I drew him to the sofa. He’d brought a small paper bag with him—probably containing yet another invention—and he set it on the floor beside his feet.
“Well, we did skip all our finals,” I said.
Addie’s amusement colored the space between us. It relaxed me a little. Being with Ryan—talking with Ryan—I always kept one finger on the pulse of Addie’s mood.
Ryan laughed. “That’s what keeps you up at night?”
“You’re the one who should be worried,” I said, mock solemn. “You’re going to be a senior next semester. You should be applying to colleges soon.”
His smile slipped, and I winced. Ryan and Devon
ought
to be applying to colleges soon. But it would be enough of a miracle just to get us into a classroom in the fall. Even if Peter and the others decided that it was safe to let us out of the building by then, there were more things to be faked: immunization records, transcripts . . .
Besides, where would they go? There was a college downtown, but that was about it. It would be too dangerous, surely, to send him away by himself.
“Guess I’ll just have to repeat eleventh grade, then.” Ryan’s shrug was as lazy and exaggerated as his smile. He glanced at me sideways. “Be the same age as everyone else in the class for once.”
Our shoulders relaxed. I laughed, leaning toward him. “Oh, the horror.”
For a moment, it was just Ryan and me, looking at each other. A stillness. Twelve inches between us. Twelve inches of morning sunlight and Addie’s growing unease and the sound of traffic from four floors down. It would have taken him a second to break that distance. It would have taken me less. But the twelve inches remained. A foot of distance, filled with all the reasons why we couldn’t.
There came another knock.
“Hally?” I asked Ryan, frowning. Unlike their brothers, Hally and Lissa weren’t morning people. It was nearing eight now, which meant they’d usually be asleep for another two or three hours at least.

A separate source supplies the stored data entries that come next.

-- pv_equiv track=rewrite | github.com/jeremyzanella0/2025-2026 | vz_mk14.py | _legend_bins_for_zone
-- ===== SOURCE A (Python) =====
-- def _zone_tier(zone_id: int) -> str:
--     if zone_id in (1, 2, 3, 4):
--         return "close"
--     if zone_id in (5, 6, 7, 8, 9):
--         return "mid"
--     return "three"
--
-- def _rgba_for_zone(zone_id: int, attempts: int, pct: float) -> str:
--     if attempts == 0:
--         return "rgba(255,255,255,1.0)"
--     tier = _zone_tier(zone_id)
--     BLUE   = "rgba(0,102,204,0.95)"
--     YELLOW = "rgba(255,204,0,0.95)"
--     RED    = "rgba(204,0,0,0.95)"
--     if tier == "close":
--         if 0.0 <= pct <= 50.0:   return BLUE
--         if 51.0 <= pct <= 60.0:  return YELLOW
--         return RED
--     elif tier == "mid":
--         if 0.0 <= pct <= 35.0:   return BLUE
--         if 36.0 <= pct <= 45.0:  return YELLOW
--         return RED
--     else:
--         if 0.0 <= pct <= 25.0:   return BLUE
--         if 26.0 <= pct <= 35.0:  return YELLOW
--         return RED
--
-- def _legend_bins_for_zone(zid: int):
--     last = None; cuts = []
--     for p in range(0, 101):
--         col = str(_rgba_for_zone(zid, attempts=1, pct=p))
--         if last is None: last = col
--         elif col != last: cuts.append(p); last = col
--     def fmt(a,b):
--         if a<0: a=0
--         if b>100: b=100
--         return f"{a}–{b}%"
--     if len(cuts) >= 2:
--         t1, t2 = cuts[0], cuts[1]
--         return (fmt(0, max(t1-1,0)), fmt(t1, max(t2-1,t1)), f"{t2}%+")
--     if len(cuts) == 1:
--         t1 = cuts[0]; return (fmt(0, max(t1-1,0)), f"{t1}%+", "—")
--     return ("0–100%", "—", "—")
-- ===== SOURCE B (Python) =====
-- def _legend_bins_for_zone(zid: int):
--     # Direct threshold lookup by tier: no 0..100 color scan.
--     if zid in (1, 2, 3, 4):
--         t1, t2 = 51, 61
--     elif zid in (5, 6, 7, 8, 9):
--         t1, t2 = 36, 46
--     else:
--         t1, t2 = 26, 36
--     return (f"0\u2013{t1-1}%", f"{t1}\u2013{t2-1}%", f"{t2}%+")
-- ===== Notes on version B (the rewrite author's own statement) =====
-- stated objective: simpler
-- what changed: Replaces the 0..100 color scan with change-detection and a cuts list by a direct tier-to-thresholds lookup that formats the three labels immediately.
import Mathlib
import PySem

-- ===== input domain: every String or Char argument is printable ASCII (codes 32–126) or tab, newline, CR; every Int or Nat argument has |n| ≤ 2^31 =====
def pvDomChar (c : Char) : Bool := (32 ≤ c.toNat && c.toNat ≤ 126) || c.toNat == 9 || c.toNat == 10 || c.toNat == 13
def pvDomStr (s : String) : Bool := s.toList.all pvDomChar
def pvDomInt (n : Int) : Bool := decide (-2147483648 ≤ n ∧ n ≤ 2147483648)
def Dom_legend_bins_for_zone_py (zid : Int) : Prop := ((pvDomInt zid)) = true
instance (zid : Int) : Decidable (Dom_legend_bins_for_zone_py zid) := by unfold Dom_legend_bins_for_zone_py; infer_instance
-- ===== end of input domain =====

-- B replaces A's 0..100 color scan + change detection by a direct tier→thresholds lookup (simpler).

-- ===== PORT A =====
def zone_tier_py (zone_id : Int) : String :=
  if zone_id = 1 ∨ zone_id = 2 ∨ zone_id = 3 ∨ zone_id = 4 then "close"
  else if zone_id = 5 ∨ zone_id = 6 ∨ zone_id = 7 ∨ zone_id = 8 ∨ zone_id = 9 then "mid"
  else "three"

-- pct is only ever called with the integers 0..100 here; ported as Int (the comparisons
-- with the float literals 0.0, 25.0, … are exact on integer arguments).
def rgba_for_zone_py (zone_id : Int) (attempts : Int) (pct : Int) : String :=
  if attempts = 0 then "rgba(255,255,255,1.0)"
  else
    let tier := zone_tier_py zone_id
    let BLUE := "rgba(0,102,204,0.95)"
    let YELLOW := "rgba(255,204,0,0.95)"
    let RED := "rgba(204,0,0,0.95)"
    if tier = "close" then
      if 0 ≤ pct ∧ pct ≤ 50 then BLUE
      else if 51 ≤ pct ∧ pct ≤ 60 then YELLOW
      else RED
    else if tier = "mid" then
      if 0 ≤ pct ∧ pct ≤ 35 then BLUE
      else if 36 ≤ pct ∧ pct ≤ 45 then YELLOW
      else RED
    else
      if 0 ≤ pct ∧ pct ≤ 25 then BLUE
      else if 26 ≤ pct ∧ pct ≤ 35 then YELLOW
      else RED

def fmt_py (a b : Int) : String :=
  let a := if a < 0 then 0 else a
  let b := if b > 100 then 100 else b
  PySem.Int.toStr a ++ "–" ++ PySem.Int.toStr b ++ "%"

-- the body of A's 'for p in range(0, 101)' loop, on state (last, cuts)
def legend_step (zid : Int) (s : Option String × List Int) (p : Int) : Option String × List Int :=
  let col := rgba_for_zone_py zid 1 p
  match s.1 with
  | none => (some col, s.2)
  | some last => if col ≠ last then (some col, s.2 ++ [p]) else (some last, s.2)

def legend_bins_for_zone_py (zid : Int) : String × String × String :=
  let st := (PySem.List.pyRange 0 101 1).foldl (legend_step zid) (none, [])
  let cuts := st.2
  match cuts with                                    -- len ≥ 2 / = 1 / = 0
  | t1 :: t2 :: _ =>
      (fmt_py 0 (max (t1 - 1) 0), fmt_py t1 (max (t2 - 1) t1), PySem.Int.toStr t2 ++ "%+")
  | [t1] => (fmt_py 0 (max (t1 - 1) 0), PySem.Int.toStr t1 ++ "%+", "—")
  | [] => ("0–100%", "—", "—")

-- ===== PORT B =====
def legend_bins_for_zone_py_alt (zid : Int) : String × String × String :=
  let tt : Int × Int :=
    if zid = 1 ∨ zid = 2 ∨ zid = 3 ∨ zid = 4 then (51, 61)
    else if zid = 5 ∨ zid = 6 ∨ zid = 7 ∨ zid = 8 ∨ zid = 9 then (36, 46)
    else (26, 36)
  ("0–" ++ PySem.Int.toStr (tt.1 - 1) ++ "%",
   PySem.Int.toStr tt.1 ++ "–" ++ PySem.Int.toStr (tt.2 - 1) ++ "%",
   PySem.Int.toStr tt.2 ++ "%+")

-- ===== PRECONDITION & SPEC =====
def Spec_legend_bins_for_zone_py (zid : Int) (out : String × String × String) : Prop := out = legend_bins_for_zone_py_alt zid
instance (zid : Int) (out : String × String × String) : Decidable (Spec_legend_bins_for_zone_py zid out) := by unfold Spec_legend_bins_for_zone_py; infer_instance

-- ===== CLAIM (what is proved, stated in full; the proofs are below) =====
def Claim_equal_legend_bins_for_zone_py : Prop := ∀ (zid : Int), Dom_legend_bins_for_zone_py zid → Spec_legend_bins_for_zone_py zid (legend_bins_for_zone_py zid)

-- ===== LEMMAS AND PROOFS =====
set_option maxHeartbeats 2000000 in
theorem rgba_three (zid : Int)
    (h1 : ¬(zid = 1 ∨ zid = 2 ∨ zid = 3 ∨ zid = 4))
    (h2 : ¬(zid = 5 ∨ zid = 6 ∨ zid = 7 ∨ zid = 8 ∨ zid = 9)) (a p : Int) :
    rgba_for_zone_py zid a p = rgba_for_zone_py 0 a p := by
  simp [rgba_for_zone_py, zone_tier_py, h1, h2]

set_option maxHeartbeats 4000000 in
set_option maxRecDepth 100000 in
theorem legend_three (zid : Int)
    (h1 : ¬(zid = 1 ∨ zid = 2 ∨ zid = 3 ∨ zid = 4))
    (h2 : ¬(zid = 5 ∨ zid = 6 ∨ zid = 7 ∨ zid = 8 ∨ zid = 9)) :
    legend_bins_for_zone_py zid = legend_bins_for_zone_py 0 := by
  have hstep : legend_step zid = legend_step 0 := by
    funext s p
    unfold legend_step
    rw [rgba_three zid h1 h2]
  unfold legend_bins_for_zone_py
  rw [hstep]

-- ===== VERDICT (by name: the statement is the Claim_ definition above) =====
set_option maxHeartbeats 4000000 in
set_option maxRecDepth 100000 in
theorem legend_bins_for_zone_py_spec : Claim_equal_legend_bins_for_zone_py := by
  intro zid _
  unfold Spec_legend_bins_for_zone_py
  by_cases h1 : zid = 1 ∨ zid = 2 ∨ zid = 3 ∨ zid = 4
  · rcases h1 with h | h | h | h <;> subst h <;> decide
  · by_cases h2 : zid = 5 ∨ zid = 6 ∨ zid = 7 ∨ zid = 8 ∨ zid = 9
    · rcases h2 with h | h | h | h | h <;> subst h <;> decide
    · rw [legend_three zid h1 h2]
      simp only [legend_bins_for_zone_py_alt, if_neg h1, if_neg h2]
      decide
theorem pv_tok_eq (t : String) (h : pvTokOK t = true) : pvAtok t = pvBtok t := by
  by_cases hin : PySem.Str.isIn "-" t = true
  · rw [pvTokOK, if_pos hin, pv_split_dash] at h
    cases hsp : List.splitOn '-' t.toList with
    | nil => rw [hsp] at h; simp at h
    | cons a L1 =>
      cases L1 with
      | nil => rw [hsp] at h; simp at h
      | cons bl L2 =>
        cases L2 with
        | cons z zs => rw [hsp] at h; simp at h
        | nil =>
          rw [hsp] at h
          simp only [List.map] at h
          obtain ⟨htl, hnb⟩ := pv_splitOn_pair '-' t.toList a bl hsp
          obtain ⟨va, hva⟩ := Option.isSome_iff_exists.mp (Bool.and_elim_left h)
          obtain ⟨vb, hvb⟩ := Option.isSome_iff_exists.mp (Bool.and_elim_right h)
          have hfind : PySem.Str.find t "-" = (a.length : Int) := by
            have : PySem.Chars.find t.toList ['-'] = (a.length : Int) := by
              rw [htl]; exact pv_find_at '-' a bl hnb
            simpa [PySem.Str.find] using this
          rw [pvAtok, pv_split_dash, hsp]
          rw [pvBtok]
          simp only [hfind]
          rw [if_neg (by omega)]
          have htake : t.toList.take ((a.length : Int)).toNat = a := by
            rw [htl, Int.toNat_natCast, List.take_left' rfl]
          have hdrop : t.toList.drop (((a.length : Int)).toNat + 1) = bl := by
            rw [htl, Int.toNat_natCast]
            have : a ++ '-' :: bl = (a ++ ['-']) ++ bl := by simp
            rw [this, List.drop_left' (by simp)]
          rw [htake, hdrop]
          simp [hva, hvb]
  · have hnm : '-' ∉ t.toList := by
      have := (PySem.Chars.isIn_eq_false_iff "-".toList t.toList).mp (by
        simpa [PySem.Str.isIn] using (Bool.not_eq_true _).mp hin)
      simpa [pv_singleton_infix] using this
    have hfind : PySem.Str.find t "-" = -1 := by
      have : PySem.Chars.find t.toList ['-'] = -1 :=
        (PySem.Chars.find_eq_neg_one_iff _ _).mpr (by simpa [pv_singleton_infix] using hnm)
      simpa [PySem.Str.find] using this
    rw [pvAtok, pv_split_dash, pv_splitOn_of_not_mem '-' t.toList hnm]
    rw [pvBtok]
    simp only [hfind]
    simp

Ryan stood, but motioned for me to stay seated. Before he could take a step toward the door, someone called out, “It’s me, guys. Let me in?”

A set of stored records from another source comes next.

-- pv_equiv track=rewrite | github.com/Sefaria/ai-chatbot | evals/scorers/code_scorers/link_are_valid.py | _drop_prefix_urls
-- ===== SOURCE A (Python) =====
-- def _drop_prefix_urls(urls: list[str]) -> list[str]:
--     """
--     Remove extracted URLs that are strict prefixes of other extracted URLs.
--     This fixes broken HTML like href='...Cohen's...' which can yield both:
--       - ...Hermann_Cohen   (truncated)
--       - ...Hermann_Cohen's_Religion... (real)
--     """
--     out: list[str] = []
--     for u in urls:
--         is_prefix = False
--         for v in urls:
--             if u == v:
--                 continue
--             if v.startswith(u) and len(v) > len(u):
--                 nxt = v[len(u) : len(u) + 1]
--                 if nxt in ("'", "%", "_", "-", ".", ":", ";", ","):
--                     is_prefix = True
--                     break
--         if not is_prefix:
--             out.append(u)
--     return out
-- ===== SOURCE B (Python) =====
-- _SPECIAL = {"'", "%", "_", "-", ".", ":", ";", ","}
--
-- def _drop_prefix_urls(urls: list[str]) -> list[str]:
--     # One pass collects every prefix of a URL that is followed by a qualifying
--     # special character; a second pass keeps the URLs not in that banned set.
--     banned = set()
--     for v in urls:
--         for i, c in enumerate(v):
--             if c in _SPECIAL:
--                 banned.add(v[:i])
--     return [u for u in urls if u not in banned]
-- ===== Notes on version B (the rewrite author's own statement) =====
-- stated objective: faster
-- what changed: Instead of testing every pair of URLs for the prefix-plus-special-char relation, B makes one pass collecting into a hash set every prefix that is immediately followed by a special character, then keeps the URLs not in that set.
import Mathlib
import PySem

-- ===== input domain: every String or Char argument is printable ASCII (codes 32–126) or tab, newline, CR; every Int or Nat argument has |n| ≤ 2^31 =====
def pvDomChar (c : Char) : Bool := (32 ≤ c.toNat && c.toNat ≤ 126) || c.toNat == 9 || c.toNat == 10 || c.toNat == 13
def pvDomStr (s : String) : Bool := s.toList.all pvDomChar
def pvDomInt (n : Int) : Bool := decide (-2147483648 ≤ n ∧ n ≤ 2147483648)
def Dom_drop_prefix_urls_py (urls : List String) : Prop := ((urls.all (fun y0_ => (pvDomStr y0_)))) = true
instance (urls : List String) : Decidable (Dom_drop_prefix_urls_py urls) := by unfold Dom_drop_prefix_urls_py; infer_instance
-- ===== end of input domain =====

-- B replaces A's all-pairs prefix test by one pass that collects, into a hash set, every
-- prefix immediately followed by a qualifying special character (objective: faster, asymptotic).

-- ===== PORT A =====
-- the tuple ("'", "%", "_", "-", ".", ":", ";", ",") of one-char strings
def pvSpecials : List String := ["'", "%", "_", "-", ".", ":", ";", ","]

-- A's inner 'for v in urls' loop for a fixed u: the value of is_prefix after the loop
def pvIsPrefixA (u : String) : List String → Bool
  | [] => false
  | v :: rest =>
    if u = v then pvIsPrefixA u rest
    else if PySem.Str.startswith v u && decide (PySem.Str.len v > PySem.Str.len u) then
      if pvSpecials.contains
          (PySem.Str.slice v (some (PySem.Str.len u)) (some (PySem.Str.len u + 1))) then
        true
      else pvIsPrefixA u rest
    else pvIsPrefixA u rest

def drop_prefix_urls_py (urls : List String) : List String :=
  urls.foldl (fun out u => if pvIsPrefixA u urls then out else out ++ [u]) []

-- ===== PORT B =====
-- the set _SPECIAL (Python one-char strings; code points here)
def pvSpecialChars : List Char := ['\'', '%', '_', '-', '.', ':', ';', ',']

-- for v in urls: for i, c in enumerate(v): if c in _SPECIAL: banned.add(v[:i])
def pvBanned (urls : List String) : PySem.Set String :=
  urls.foldl
    (fun banned v =>
      (PySem.List.enumerate v.toList).foldl
        (fun b ic =>
          if pvSpecialChars.contains ic.2 then b.add (PySem.Str.slice v none (some ic.1)) else b)
        banned)
    (PySem.Set.ofList [])

def drop_prefix_urls_py_alt (urls : List String) : List String :=
  let banned := pvBanned urls
  urls.filter (fun u => !(banned.contains u))

-- ===== PRECONDITION & SPEC =====
def Spec_drop_prefix_urls_py (urls : List String) (out : List String) : Prop := out = drop_prefix_urls_py_alt urls
instance (urls : List String) (out : List String) : Decidable (Spec_drop_prefix_urls_py urls out) := by unfold Spec_drop_prefix_urls_py; infer_instance

-- ===== CLAIM (what is proved, stated in full; the proofs are below) =====
def Claim_equal_drop_prefix_urls_py : Prop := ∀ (urls : List String), Dom_drop_prefix_urls_py urls → Spec_drop_prefix_urls_py urls (drop_prefix_urls_py urls)

-- ===== LEMMAS AND PROOFS =====

-- A's inner loop returns true iff some v in the list qualifies
theorem pvIsPrefixA_iff (u : String) (vs : List String) :
    pvIsPrefixA u vs = true ↔
      ∃ v ∈ vs, u ≠ v ∧
        (PySem.Str.startswith v u && decide (PySem.Str.len v > PySem.Str.len u)) = true ∧
        pvSpecials.contains
          (PySem.Str.slice v (some (PySem.Str.len u)) (some (PySem.Str.len u + 1))) = true := by
  induction vs with
  | nil => simp [pvIsPrefixA]
  | cons v rest ih =>
    simp only [pvIsPrefixA]
    split_ifs with h1 h2 h3
    · rw [ih]
      constructor
      · rintro ⟨w, hw, hne, hc⟩; exact ⟨w, List.mem_cons_of_mem _ hw, hne, hc⟩
      · rintro ⟨w, hw, hne, hc⟩
        rcases List.mem_cons.mp hw with rfl | hw
        · exact absurd h1 hne
        · exact ⟨w, hw, hne, hc⟩
    · simp only [true_iff]
      exact ⟨v, List.mem_cons_self .., h1, h2, h3⟩
    · rw [ih]
      constructor
      · rintro ⟨w, hw, hne, hc⟩; exact ⟨w, List.mem_cons_of_mem _ hw, hne, hc⟩
      · rintro ⟨w, hw, hne, hs, hc⟩
        rcases List.mem_cons.mp hw with rfl | hw
        · exact absurd hc h3
        · exact ⟨w, hw, hne, hs, hc⟩
    · rw [ih]
      constructor
      · rintro ⟨w, hw, hne, hc⟩; exact ⟨w, List.mem_cons_of_mem _ hw, hne, hc⟩
      · rintro ⟨w, hw, hne, hs, hc⟩
        rcases List.mem_cons.mp hw with rfl | hw
        · exact absurd hs h2
        · exact ⟨w, hw, hne, hs, hc⟩

-- membership in B's inner fold over one URL v
theorem pvMemInner (v : String) (l : List (Int × Char)) (b0 : PySem.Set String) (u : String) :
    u ∈ l.foldl
        (fun b ic =>
          if pvSpecialChars.contains ic.2 then b.add (PySem.Str.slice v none (some ic.1)) else b)
        b0 ↔
      u ∈ b0 ∨ ∃ ic ∈ l, pvSpecialChars.contains ic.2 = true ∧
        PySem.Str.slice v none (some ic.1) = u := by
  induction l generalizing b0 with
  | nil => simp
  | cons p l ih =>
    simp only [List.foldl_cons]
    split_ifs with hp
    · rw [ih, PySem.Set.mem_add]
      constructor
      · rintro (⟨h | rfl⟩ | ⟨ic, hic, hc⟩)
        · exact Or.inl h
        · exact Or.inr ⟨p, List.mem_cons_self .., hp, rfl⟩
        · exact Or.inr ⟨ic, List.mem_cons_of_mem _ hic, hc⟩
      · rintro (h | ⟨ic, hic, hc, he⟩)
        · exact Or.inl (Or.inl h)
        · rcases List.mem_cons.mp hic with rfl | hic
          · exact Or.inl (Or.inr he.symm)
          · exact Or.inr ⟨ic, hic, hc, he⟩
    · rw [ih]
      constructor
      · rintro (h | ⟨ic, hic, hc⟩)
        · exact Or.inl h
        · exact Or.inr ⟨ic, List.mem_cons_of_mem _ hic, hc⟩
      · rintro (h | ⟨ic, hic, hc, he⟩)
        · exact Or.inl h
        · rcases List.mem_cons.mp hic with rfl | hic
          · exact absurd hc hp
          · exact Or.inr ⟨ic, hic, hc, he⟩

-- membership in B's banned set
theorem pvMemBanned_aux (urls : List String) (b0 : PySem.Set String) (u : String) :
    u ∈ urls.foldl
        (fun banned v =>
          (PySem.List.enumerate v.toList).foldl
            (fun b ic =>
              if pvSpecialChars.contains ic.2 then b.add (PySem.Str.slice v none (some ic.1))
              else b)
            banned)
        b0 ↔
      u ∈ b0 ∨ ∃ v ∈ urls, ∃ ic ∈ PySem.List.enumerate v.toList,
        pvSpecialChars.contains ic.2 = true ∧ PySem.Str.slice v none (some ic.1) = u := by
  induction urls generalizing b0 with
  | nil => simp
  | cons v rest ih =>
    simp only [List.foldl_cons]
    rw [ih]
    constructor
    · rintro (h | ⟨w, hw, hic⟩)
      · rcases (pvMemInner v _ b0 u).mp h with h | ⟨ic, hic, hc⟩
        · exact Or.inl h
        · exact Or.inr ⟨v, List.mem_cons_self .., ic, hic, hc⟩
      · exact Or.inr ⟨w, List.mem_cons_of_mem _ hw, hic⟩
    · rintro (h | ⟨w, hw, ic, hic, hc, he⟩)
      · exact Or.inl ((pvMemInner v _ b0 u).mpr (Or.inl h))
      · rcases List.mem_cons.mp hw with rfl | hw
        · exact Or.inl ((pvMemInner w _ b0 u).mpr (Or.inr ⟨ic, hic, hc, he⟩))
        · exact Or.inr ⟨w, hw, ic, hic, hc, he⟩

theorem pvMemBanned (urls : List String) (u : String) :
    u ∈ pvBanned urls ↔
      ∃ v ∈ urls, ∃ ic ∈ PySem.List.enumerate v.toList,
        pvSpecialChars.contains ic.2 = true ∧ PySem.Str.slice v none (some ic.1) = u := by
  rw [pvBanned, pvMemBanned_aux]
  simp

-- A's one-char-string membership test, read on code points
theorem pvSpecials_contains_iff (s : String) :
    pvSpecials.contains s = true ↔
      ∃ c, pvSpecialChars.contains c = true ∧ s.toList = [c] := by
  constructor
  · intro h
    rcases List.contains_iff_mem.mp h with h
    simp only [pvSpecials, List.mem_cons, List.not_mem_nil, or_false] at h
    rcases h with rfl | rfl | rfl | rfl | rfl | rfl | rfl | rfl
    · exact ⟨'\'', by decide, by decide⟩
    · exact ⟨'%', by decide, by decide⟩
    · exact ⟨'_', by decide, by decide⟩
    · exact ⟨'-', by decide, by decide⟩
    · exact ⟨'.', by decide, by decide⟩
    · exact ⟨':', by decide, by decide⟩
    · exact ⟨';', by decide, by decide⟩
    · exact ⟨',', by decide, by decide⟩
  · rintro ⟨c, hc, hs⟩
    have hsc : s = String.ofList [c] := by
      rw [← String.toList_inj, hs]; simp
    subst hsc
    simp only [pvSpecialChars, List.contains_iff_mem, List.mem_cons, List.not_mem_nil,
      or_false] at hc
    apply List.contains_iff_mem.mpr
    rcases hc with rfl | rfl | rfl | rfl | rfl | rfl | rfl | rfl <;> decide

-- the crux: A's per-pair condition ↔ B's per-occurrence condition
theorem pvCrux (u v : String) :
    (u ≠ v ∧
      (PySem.Str.startswith v u && decide (PySem.Str.len v > PySem.Str.len u)) = true ∧
      pvSpecials.contains
        (PySem.Str.slice v (some (PySem.Str.len u)) (some (PySem.Str.len u + 1))) = true) ↔
    ∃ ic ∈ PySem.List.enumerate v.toList,
      pvSpecialChars.contains ic.2 = true ∧ PySem.Str.slice v none (some ic.1) = u := by
  set us := u.toList with hus
  set cs := v.toList with hcs
  have hne_len : ∀ {n : ℕ}, n < cs.length → us = cs.take n → us.length = n := by
    intro n hn h
    rw [h, List.length_take]; omega
  constructor
  · rintro ⟨hne, hsw, hct⟩
    rw [Bool.and_eq_true, decide_eq_true_eq] at hsw
    obtain ⟨hstarts, hlen⟩ := hsw
    rw [PySem.Str.startswith_eq, PySem.Chars.startswith_iff] at hstarts
    rw [PySem.Str.len_eq, PySem.Str.len_eq] at hlen
    have hlt : us.length < cs.length := by exact_mod_cast hlen
    rcases (pvSpecials_contains_iff _).mp hct with ⟨c, hc, hslc⟩
    rw [PySem.Str.toList_slice, PySem.Chars.slice_eq_listSlice] at hslc
    rw [PySem.Str.len_eq] at hslc
    have : PySem.List.slice cs (some (us.length : Int)) (some ((us.length : Int) + 1)) =
        List.take 1 (List.drop us.length cs) := by
      exact_mod_cast PySem.List.slice_natCast_add cs us.length 1
    rw [this] at hslc
    have hdrop : List.take 1 (List.drop us.length cs) = [cs[us.length]] := by
      rw [List.take_one_drop_eq_of_lt_length hlt]
      rfl
    rw [hdrop] at hslc
    obtain rfl : c = cs[us.length] := by injection hslc.symm
    refine ⟨((us.length : Int), cs[us.length]), ?_, hc, ?_⟩
    · rw [PySem.List.mem_enumerate_iff]
      exact ⟨us.length, hlt, by simp⟩
    · rw [← String.toList_inj, PySem.Str.toList_slice, PySem.Chars.slice_eq_listSlice,
        PySem.List.slice_to_natCast, ← hus]
      exact (List.prefix_iff_eq_take.mp hstarts).symm
  · rintro ⟨ic, hic, hc, he⟩
    rw [PySem.List.mem_enumerate_iff] at hic
    obtain ⟨k, hk, rfl⟩ := hic
    rw [← String.toList_inj, PySem.Str.toList_slice, PySem.Chars.slice_eq_listSlice] at he
    simp only [zero_add] at he
    rw [PySem.List.slice_to_natCast] at he
    have hlenu : us.length = k := hne_len hk he.symm
    refine ⟨?_, ?_, ?_⟩
    · intro h
      have hlc : us = cs := by rw [hus, hcs, h]
      have : us.length = cs.length := by rw [hlc]
      omega
    · rw [Bool.and_eq_true, decide_eq_true_eq]
      refine ⟨?_, ?_⟩
      · rw [PySem.Str.startswith_eq, PySem.Chars.startswith_iff, ← he]
        exact List.take_prefix k v.toList
      · rw [PySem.Str.len_eq, PySem.Str.len_eq, ← hus, ← hcs]
        exact_mod_cast hlenu ▸ hk
    · apply (pvSpecials_contains_iff _).mpr
      refine ⟨cs[k], hc, ?_⟩
      rw [PySem.Str.toList_slice, PySem.Chars.slice_eq_listSlice, PySem.Str.len_eq,
        ← hus, hlenu, ← hcs]
      have hs1 : PySem.List.slice cs (some (k : Int)) (some ((k : Int) + 1)) =
          List.take 1 (List.drop k cs) := by
        exact_mod_cast PySem.List.slice_natCast_add cs k 1
      rw [hs1, List.take_one_drop_eq_of_lt_length hk]
      rfl

-- the per-URL predicates agree
theorem pvPred_eq (urls : List String) (u : String) :
    pvIsPrefixA u urls = (pvBanned urls).contains u := by
  rcases hbc : (pvBanned urls).contains u with _ | _
  · rw [Bool.eq_false_iff]
    intro hA
    rcases (pvIsPrefixA_iff u urls).mp hA with ⟨v, hv, hcond⟩
    have : u ∈ pvBanned urls :=
      (pvMemBanned urls u).mpr ⟨v, hv, (pvCrux u v).mp hcond⟩
    rw [← PySem.Set.contains_iff] at this
    rw [hbc] at this
    cases this
  · have := (PySem.Set.contains_iff (pvBanned urls) u).mp hbc
    rcases (pvMemBanned urls u).mp this with ⟨v, hv, hoc⟩
    exact (pvIsPrefixA_iff u urls).mpr ⟨v, hv, (pvCrux u v).mpr hoc⟩

-- A's output-building fold is a filter
theorem pvFoldA (urls l : List String) :
    l.foldl (fun out u => if pvIsPrefixA u urls then out else out ++ [u]) [] =
      l.filter (fun u => !pvIsPrefixA u urls) := by
  have hfun : (fun (out : List String) u => if pvIsPrefixA u urls then out else out ++ [u]) =
      fun out u => if (fun u => !pvIsPrefixA u urls) u then out ++ [(fun x => x) u] else out := by
    funext out u; rcases h : pvIsPrefixA u urls <;> simp [h]
  rw [hfun, PySem.List.foldl_append_if]
  simp

-- ===== VERDICT (by name: the statement is the Claim_ definition above) =====
theorem drop_prefix_urls_py_spec : Claim_equal_drop_prefix_urls_py := by
  intro urls _
  unfold Spec_drop_prefix_urls_py drop_prefix_urls_py drop_prefix_urls_py_alt
  rw [pvFoldA]
  exact List.filter_congr fun u _ => by rw [pvPred_eq]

It wasn’t Hally’s voice, but it was familiar nonetheless. Ryan threw me a look that was half relief, half exasperation, then crossed to open the door. “Hey, what’s up?”
Jackson strolled inside. Over time, I’d learned to differentiate between Jackson and Vincent—Vince. I discovered the subtle traits that separated the two souls despite their ownership of the same lanky frame, the identical shaggy, brown hair and pale blue eyes. Vince was the one who made me blush. Who seemed to always be making fun of me—of everyone. Who was never out of jokes. Maybe that was why he and Jackson were forever smiling.
But this was Jackson. I was sure. It was the way he looked at Addie and me that made it clear—like he wasn’t just
looking
, but studying. As if there would be a test later on Addie and Eva Tamsyn, and he was making sure he’d do well.